そんな期待を抱いていたカナタだが、ある時不思議な夢を見る。

それは自分が失っていた記憶の夢だった。

夢の中では人間がドラゴンに乗って別のドラゴンと戦っていた。

その中でカナタは自分そっくりの少女、スファを見る。


戦っていた少年を気遣い悲しい顔を見せるスファ。


カナタは少年を見て不思議と嬉しい気持ちになった。その嬉しい正体は分からないまま目を覚ますカナタ。


またあと夢を見る時が来るのだろうか。

カナタはそんなことを考えながら、ガデンが目覚めるまでの時間を過ごしていたが……


次に訪れる新しい夢はそんなに遠くは無かった。




--------------------------------------




―――スファ。




(…ダウト。)





「!また…夢だ…!」


カナタは大きな丘の上に立っていた。

時刻は夜。空には星が無数に輝いていた。


「…これは…いつだろう。あれから経っているのかな。」


カナタは前の夢で居た自分そっくりの少女、スファと、気になっていた少年、ダウト、そしてその隣にはダウトと戦っていた半竜半機のドラゴン、ディオスが居た。

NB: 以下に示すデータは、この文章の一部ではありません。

-- pv_equiv track=rewrite | github.com/AritzBi/SONOPA | ActivityModeling/rulesActivityModeling.py | calculate_concurrent
-- ===== SOURCE A (Python) =====
-- def calculate_concurrent(values):
-- 	lastTimeStamp=0
-- 	counter=1
-- 	biggestCounter=1
-- 	for value in values:
-- 		if(lastTimeStamp+2>=value[0]):
-- 			counter=counter+1
-- 			if counter > biggestCounter:
-- 				biggestCounter=counter
-- 		else:
-- 			counter=1
-- 		lastTimeStamp=value[0]
-- 	return biggestCounter
-- ===== SOURCE B (Python) =====
-- def calculate_concurrent(values):
--     # Two-pass decomposition: build adjacency flags, then longest True-run.
--     prev = 0
--     flags = []
--     for v in values:
--         flags.append(prev + 2 >= v[0])
--         prev = v[0]
--     longest = 0
--     cur = 0
--     for f in flags:
--         cur = cur + 1 if f else 0
--         if cur > longest:
--             longest = cur
--     return 1 + longest
-- ===== Notes on version B (the rewrite author's own statement) =====
-- stated objective: alternative
-- what changed: Replaces A's single fused counter loop by a two-pass decomposition: first build the list of adjacent-gap flags (prev+2 >= t), then compute the longest run of consecutive True flags and return 1 + that length.
import Mathlib
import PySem

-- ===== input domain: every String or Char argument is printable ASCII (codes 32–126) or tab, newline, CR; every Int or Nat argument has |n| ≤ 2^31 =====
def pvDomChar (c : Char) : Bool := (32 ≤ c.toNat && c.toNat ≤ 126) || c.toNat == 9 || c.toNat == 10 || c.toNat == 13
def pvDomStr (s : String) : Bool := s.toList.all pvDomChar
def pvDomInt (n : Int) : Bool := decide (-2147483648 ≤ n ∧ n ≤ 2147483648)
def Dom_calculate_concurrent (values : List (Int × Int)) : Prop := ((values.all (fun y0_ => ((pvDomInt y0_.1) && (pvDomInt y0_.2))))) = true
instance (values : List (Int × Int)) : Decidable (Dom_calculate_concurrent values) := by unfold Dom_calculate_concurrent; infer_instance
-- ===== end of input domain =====

-- B replaces A's fused counter loop by two passes (adjacency flags, then longest True-run); same O(n) cost, alternative decomposition.

-- ===== PORT A =====
-- A's single loop over (lastTimeStamp, counter, biggestCounter)
def ccLoopA : Int → Int → Int → List (Int × Int) → Int
  | _, _, biggest, [] => biggest
  | last, counter, biggest, v :: rest =>
    if last + 2 ≥ v.1 then
      ccLoopA v.1 (counter + 1) (if counter + 1 > biggest then counter + 1 else biggest) rest
    else
      ccLoopA v.1 1 biggest rest

def calculate_concurrent (values : List (Int × Int)) : Int :=
  ccLoopA 0 1 1 values

-- ===== PORT B =====
-- pass 1: adjacency flags prev+2 >= t
def ccFlags : Int → List (Int × Int) → List Bool
  | _, [] => []
  | prev, v :: rest => (decide (prev + 2 ≥ v.1)) :: ccFlags v.1 rest

-- pass 2: longest run of consecutive true flags
def ccRun : Int → Int → List Bool → Int
  | _, longest, [] => longest
  | cur, longest, f :: rest =>
    let cur' := if f then cur + 1 else 0
    ccRun cur' (if cur' > longest then cur' else longest) rest

def calculate_concurrent_alt (values : List (Int × Int)) : Int :=
  1 + ccRun 0 0 (ccFlags 0 values)

-- ===== PRECONDITION & SPEC =====
def Spec_calculate_concurrent (values : List (Int × Int)) (out : Int) : Prop := out = calculate_concurrent_alt values
instance (values : List (Int × Int)) (out : Int) : Decidable (Spec_calculate_concurrent values out) := by unfold Spec_calculate_concurrent; infer_instance

-- ===== CLAIM (what is proved, stated in full; the proofs are below) =====
def Claim_equal_calculate_concurrent : Prop := ∀ (values : List (Int × Int)), Dom_calculate_concurrent values → Spec_calculate_concurrent values (calculate_concurrent values)

-- ===== LEMMAS AND PROOFS =====

-- loop correspondence: A's state (counter, biggest) is (cur+1, longest+1)
theorem ccLoopA_eq_ccRun (values : List (Int × Int)) :
    ∀ (last cur longest : Int), 0 ≤ longest →
      ccLoopA last (cur + 1) (longest + 1) values = 1 + ccRun cur longest (ccFlags last values) := by
  induction values with
  | nil => intro last cur longest _; simp [ccLoopA, ccFlags, ccRun]; omega
  | cons v rest ih =>
    intro last cur longest hl
    by_cases h : last + 2 ≥ v.1
    · simp only [ccLoopA, ccFlags, ccRun, if_pos h, decide_eq_true h, if_true]
      have hb : (if cur + 1 + 1 > longest + 1 then cur + 1 + 1 else longest + 1)
          = (if cur + 1 > longest then cur + 1 else longest) + 1 := by omega
      rw [hb]
      exact ih v.1 (cur + 1) (if cur + 1 > longest then cur + 1 else longest) (by omega)
    · simp only [ccLoopA, ccFlags, ccRun, if_neg h, decide_eq_false h, Bool.false_eq_true,
        if_false]
      rw [show (if longest < (0:Int) then (0:Int) else longest) = longest from by omega]
      simpa using ih v.1 0 longest hl

-- ===== VERDICT (by name: the statement is the Claim_ definition above) =====
theorem calculate_concurrent_spec : Claim_equal_calculate_concurrent := by
  intro values _
  unfold Spec_calculate_concurrent calculate_concurrent calculate_concurrent_alt
  have := ccLoopA_eq_ccRun values 0 0 0 (by omega)
  simpa using this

(スファ、風邪ヲ引く。ヨカゼに当たり過ぎるのハよくないト、アベル、言っテた。)

ディオスがつたない言葉でスファを気遣う。

(ありがとう、でも…見ておきたかった。これが…最後の夜空になるかもしれないから。)

(スファ!最後なんかじゃない!)

ダウトはスファの顔を見て言う。


(この世界は俺たちが救うんだ。そして…その後は…この世界で…一緒に暮らしたいんだ。お前と。)

ダウトは手を出す。

(スファ、俺は…俺は君が好きだ。)

(…ダウト…私、私は…人間じゃないんだよ。)


「え…」

スファの発言に驚いたのは誰でもない、この光景を夢として見ているカナタだ。

自分は人間ではない。


(…関係ないよ。確かにスファは…死竜だ。)

「死竜…ッ…頭が…痛い!」

その言葉にカナタは頭を抱えた。


「私は…人間じゃない…私は…死竜…?死竜って…なんだっけ…!」


混乱するカナタをよそに、スファたちの会話は続く。


(でも、君には人間の心もあるじゃないか。だから君は…ここまで俺たちと一緒に戦ってくれたんじゃないか!スファは…人間だよ。)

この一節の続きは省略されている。